▸ **WHAT NEEDS TO BE DONE**: Once you have read the records, output them exactly.

▸ **DATA SHOWN**:

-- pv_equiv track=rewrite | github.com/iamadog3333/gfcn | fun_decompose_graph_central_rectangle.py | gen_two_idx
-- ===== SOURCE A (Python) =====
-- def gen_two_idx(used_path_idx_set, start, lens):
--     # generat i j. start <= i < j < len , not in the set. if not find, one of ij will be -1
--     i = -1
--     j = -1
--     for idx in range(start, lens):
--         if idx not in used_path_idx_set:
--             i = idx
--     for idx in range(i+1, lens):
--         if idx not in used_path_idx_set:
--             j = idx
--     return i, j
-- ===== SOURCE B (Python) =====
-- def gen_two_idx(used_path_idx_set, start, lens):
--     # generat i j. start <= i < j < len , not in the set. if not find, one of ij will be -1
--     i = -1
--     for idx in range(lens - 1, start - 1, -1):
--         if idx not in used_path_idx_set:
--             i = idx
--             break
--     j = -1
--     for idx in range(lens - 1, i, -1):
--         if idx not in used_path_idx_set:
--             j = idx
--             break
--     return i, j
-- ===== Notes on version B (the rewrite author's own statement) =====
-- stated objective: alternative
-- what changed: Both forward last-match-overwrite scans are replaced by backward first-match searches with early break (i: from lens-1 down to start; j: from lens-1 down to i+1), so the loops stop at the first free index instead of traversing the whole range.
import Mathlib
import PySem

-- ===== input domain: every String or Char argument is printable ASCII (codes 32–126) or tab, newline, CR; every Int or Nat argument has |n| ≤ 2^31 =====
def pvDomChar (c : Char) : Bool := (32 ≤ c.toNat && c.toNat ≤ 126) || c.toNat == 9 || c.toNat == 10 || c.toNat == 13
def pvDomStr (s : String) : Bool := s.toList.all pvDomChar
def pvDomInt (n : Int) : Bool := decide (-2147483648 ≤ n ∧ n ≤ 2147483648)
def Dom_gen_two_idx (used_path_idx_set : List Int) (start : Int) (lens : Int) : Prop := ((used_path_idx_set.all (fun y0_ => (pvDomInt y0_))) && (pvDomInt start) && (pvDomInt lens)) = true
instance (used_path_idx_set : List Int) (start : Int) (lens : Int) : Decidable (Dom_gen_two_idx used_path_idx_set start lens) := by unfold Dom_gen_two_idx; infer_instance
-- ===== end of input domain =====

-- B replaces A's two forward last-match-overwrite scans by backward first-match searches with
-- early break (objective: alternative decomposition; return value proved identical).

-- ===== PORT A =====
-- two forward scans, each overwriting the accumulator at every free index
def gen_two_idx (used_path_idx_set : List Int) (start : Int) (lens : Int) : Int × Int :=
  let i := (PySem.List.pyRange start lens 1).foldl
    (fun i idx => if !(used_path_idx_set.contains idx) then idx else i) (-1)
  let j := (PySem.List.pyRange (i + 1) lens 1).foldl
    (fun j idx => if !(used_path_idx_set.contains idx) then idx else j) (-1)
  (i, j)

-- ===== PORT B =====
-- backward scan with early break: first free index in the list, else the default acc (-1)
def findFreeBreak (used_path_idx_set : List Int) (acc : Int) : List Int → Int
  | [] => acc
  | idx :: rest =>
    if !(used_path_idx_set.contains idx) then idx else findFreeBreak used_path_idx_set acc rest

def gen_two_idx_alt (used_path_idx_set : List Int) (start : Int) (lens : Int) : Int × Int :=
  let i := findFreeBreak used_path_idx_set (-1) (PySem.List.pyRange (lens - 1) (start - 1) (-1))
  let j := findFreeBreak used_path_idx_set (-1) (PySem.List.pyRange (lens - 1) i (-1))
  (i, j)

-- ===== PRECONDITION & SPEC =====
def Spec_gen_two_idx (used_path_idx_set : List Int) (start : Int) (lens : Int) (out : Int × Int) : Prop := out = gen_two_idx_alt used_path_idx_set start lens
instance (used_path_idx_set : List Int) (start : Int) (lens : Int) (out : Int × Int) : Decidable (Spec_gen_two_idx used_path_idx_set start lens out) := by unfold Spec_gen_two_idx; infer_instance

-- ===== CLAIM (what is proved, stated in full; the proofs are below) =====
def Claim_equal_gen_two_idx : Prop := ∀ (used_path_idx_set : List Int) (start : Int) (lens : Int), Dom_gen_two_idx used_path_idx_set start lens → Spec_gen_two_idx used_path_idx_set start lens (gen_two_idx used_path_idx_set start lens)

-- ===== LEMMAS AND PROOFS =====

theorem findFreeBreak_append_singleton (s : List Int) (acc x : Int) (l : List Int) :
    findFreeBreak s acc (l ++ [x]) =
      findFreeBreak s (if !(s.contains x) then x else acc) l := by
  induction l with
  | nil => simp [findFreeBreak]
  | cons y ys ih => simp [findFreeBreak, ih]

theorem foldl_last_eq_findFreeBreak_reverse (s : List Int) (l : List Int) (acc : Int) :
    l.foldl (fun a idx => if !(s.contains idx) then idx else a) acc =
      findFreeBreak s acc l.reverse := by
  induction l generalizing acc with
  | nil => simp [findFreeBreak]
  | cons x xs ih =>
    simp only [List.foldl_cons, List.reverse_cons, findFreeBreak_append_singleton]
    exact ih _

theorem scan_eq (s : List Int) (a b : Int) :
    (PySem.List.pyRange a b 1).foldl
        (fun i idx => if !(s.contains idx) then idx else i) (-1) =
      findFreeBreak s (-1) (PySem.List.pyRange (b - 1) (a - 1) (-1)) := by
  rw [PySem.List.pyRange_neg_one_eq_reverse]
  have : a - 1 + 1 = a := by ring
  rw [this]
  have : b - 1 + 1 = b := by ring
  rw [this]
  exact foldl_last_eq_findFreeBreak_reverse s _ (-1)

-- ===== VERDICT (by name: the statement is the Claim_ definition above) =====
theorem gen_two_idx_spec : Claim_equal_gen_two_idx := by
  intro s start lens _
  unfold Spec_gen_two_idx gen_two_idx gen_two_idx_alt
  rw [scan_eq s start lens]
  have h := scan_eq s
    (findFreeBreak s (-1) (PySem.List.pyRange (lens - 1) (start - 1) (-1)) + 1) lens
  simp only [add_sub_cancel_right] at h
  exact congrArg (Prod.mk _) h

▸ **SOLUTION TO THIS EXERCISE**:
-- pv_equiv track=rewrite | github.com/iamadog3333/gfcn | fun_decompose_graph_central_rectangle.py | gen_two_idx
-- ===== SOURCE A (Python) =====
-- def gen_two_idx(used_path_idx_set, start, lens):
--     # generat i j. start <= i < j < len , not in the set. if not find, one of ij will be -1
--     i = -1
--     j = -1
--     for idx in range(start, lens):
--         if idx not in used_path_idx_set:
--             i = idx
--     for idx in range(i+1, lens):
--         if idx not in used_path_idx_set:
--             j = idx
--     return i, j
-- ===== SOURCE B (Python) =====
-- def gen_two_idx(used_path_idx_set, start, lens):
--     # generat i j. start <= i < j < len , not in the set. if not find, one of ij will be -1
--     i = -1
--     for idx in range(lens - 1, start - 1, -1):
--         if idx not in used_path_idx_set:
--             i = idx
--             break
--     j = -1
--     for idx in range(lens - 1, i, -1):
--         if idx not in used_path_idx_set:
--             j = idx
--             break
--     return i, j
-- ===== Notes on version B (the rewrite author's own statement) =====
-- stated objective: alternative
-- what changed: Both forward last-match-overwrite scans are replaced by backward first-match searches with early break (i: from lens-1 down to start; j: from lens-1 down to i+1), so the loops stop at the first free index instead of traversing the whole range.
import Mathlib
import PySem

-- ===== input domain: every String or Char argument is printable ASCII (codes 32–126) or tab, newline, CR; every Int or Nat argument has |n| ≤ 2^31 =====
def pvDomChar (c : Char) : Bool := (32 ≤ c.toNat && c.toNat ≤ 126) || c.toNat == 9 || c.toNat == 10 || c.toNat == 13
def pvDomStr (s : String) : Bool := s.toList.all pvDomChar
def pvDomInt (n : Int) : Bool := decide (-2147483648 ≤ n ∧ n ≤ 2147483648)
def Dom_gen_two_idx (used_path_idx_set : List Int) (start : Int) (lens : Int) : Prop := ((used_path_idx_set.all (fun y0_ => (pvDomInt y0_))) && (pvDomInt start) && (pvDomInt lens)) = true
instance (used_path_idx_set : List Int) (start : Int) (lens : Int) : Decidable (Dom_gen_two_idx used_path_idx_set start lens) := by unfold Dom_gen_two_idx; infer_instance
-- ===== end of input domain =====

-- B replaces A's two forward last-match-overwrite scans by backward first-match searches with
-- early break (objective: alternative decomposition; return value proved identical).

-- ===== PORT A =====
-- two forward scans, each overwriting the accumulator at every free index
def gen_two_idx (used_path_idx_set : List Int) (start : Int) (lens : Int) : Int × Int :=
  let i := (PySem.List.pyRange start lens 1).foldl
    (fun i idx => if !(used_path_idx_set.contains idx) then idx else i) (-1)
  let j := (PySem.List.pyRange (i + 1) lens 1).foldl
    (fun j idx => if !(used_path_idx_set.contains idx) then idx else j) (-1)
  (i, j)

-- ===== PORT B =====
-- backward scan with early break: first free index in the list, else the default acc (-1)
def findFreeBreak (used_path_idx_set : List Int) (acc : Int) : List Int → Int
  | [] => acc
  | idx :: rest =>
    if !(used_path_idx_set.contains idx) then idx else findFreeBreak used_path_idx_set acc rest

def gen_two_idx_alt (used_path_idx_set : List Int) (start : Int) (lens : Int) : Int × Int :=
  let i := findFreeBreak used_path_idx_set (-1) (PySem.List.pyRange (lens - 1) (start - 1) (-1))
  let j := findFreeBreak used_path_idx_set (-1) (PySem.List.pyRange (lens - 1) i (-1))
  (i, j)

-- ===== PRECONDITION & SPEC =====
def Spec_gen_two_idx (used_path_idx_set : List Int) (start : Int) (lens : Int) (out : Int × Int) : Prop := out = gen_two_idx_alt used_path_idx_set start lens
instance (used_path_idx_set : List Int) (start : Int) (lens : Int) (out : Int × Int) : Decidable (Spec_gen_two_idx used_path_idx_set start lens out) := by unfold Spec_gen_two_idx; infer_instance

-- ===== CLAIM (what is proved, stated in full; the proofs are below) =====
def Claim_equal_gen_two_idx : Prop := ∀ (used_path_idx_set : List Int) (start : Int) (lens : Int), Dom_gen_two_idx used_path_idx_set start lens → Spec_gen_two_idx used_path_idx_set start lens (gen_two_idx used_path_idx_set start lens)

-- ===== LEMMAS AND PROOFS =====

theorem findFreeBreak_append_singleton (s : List Int) (acc x : Int) (l : List Int) :
    findFreeBreak s acc (l ++ [x]) =
      findFreeBreak s (if !(s.contains x) then x else acc) l := by
  induction l with
  | nil => simp [findFreeBreak]
  | cons y ys ih => simp [findFreeBreak, ih]

theorem foldl_last_eq_findFreeBreak_reverse (s : List Int) (l : List Int) (acc : Int) :
    l.foldl (fun a idx => if !(s.contains idx) then idx else a) acc =
      findFreeBreak s acc l.reverse := by
  induction l generalizing acc with
  | nil => simp [findFreeBreak]
  | cons x xs ih =>
    simp only [List.foldl_cons, List.reverse_cons, findFreeBreak_append_singleton]
    exact ih _

theorem scan_eq (s : List Int) (a b : Int) :
    (PySem.List.pyRange a b 1).foldl
        (fun i idx => if !(s.contains idx) then idx else i) (-1) =
      findFreeBreak s (-1) (PySem.List.pyRange (b - 1) (a - 1) (-1)) := by
  rw [PySem.List.pyRange_neg_one_eq_reverse]
  have : a - 1 + 1 = a := by ring
  rw [this]
  have : b - 1 + 1 = b := by ring
  rw [this]
  exact foldl_last_eq_findFreeBreak_reverse s _ (-1)

-- ===== VERDICT (by name: the statement is the Claim_ definition above) =====
theorem gen_two_idx_spec : Claim_equal_gen_two_idx := by
  intro s start lens _
  unfold Spec_gen_two_idx gen_two_idx gen_two_idx_alt
  rw [scan_eq s start lens]
  have h := scan_eq s
    (findFreeBreak s (-1) (PySem.List.pyRange (lens - 1) (start - 1) (-1)) + 1) lens
  simp only [add_sub_cancel_right] at h
  exact congrArg (Prod.mk _) h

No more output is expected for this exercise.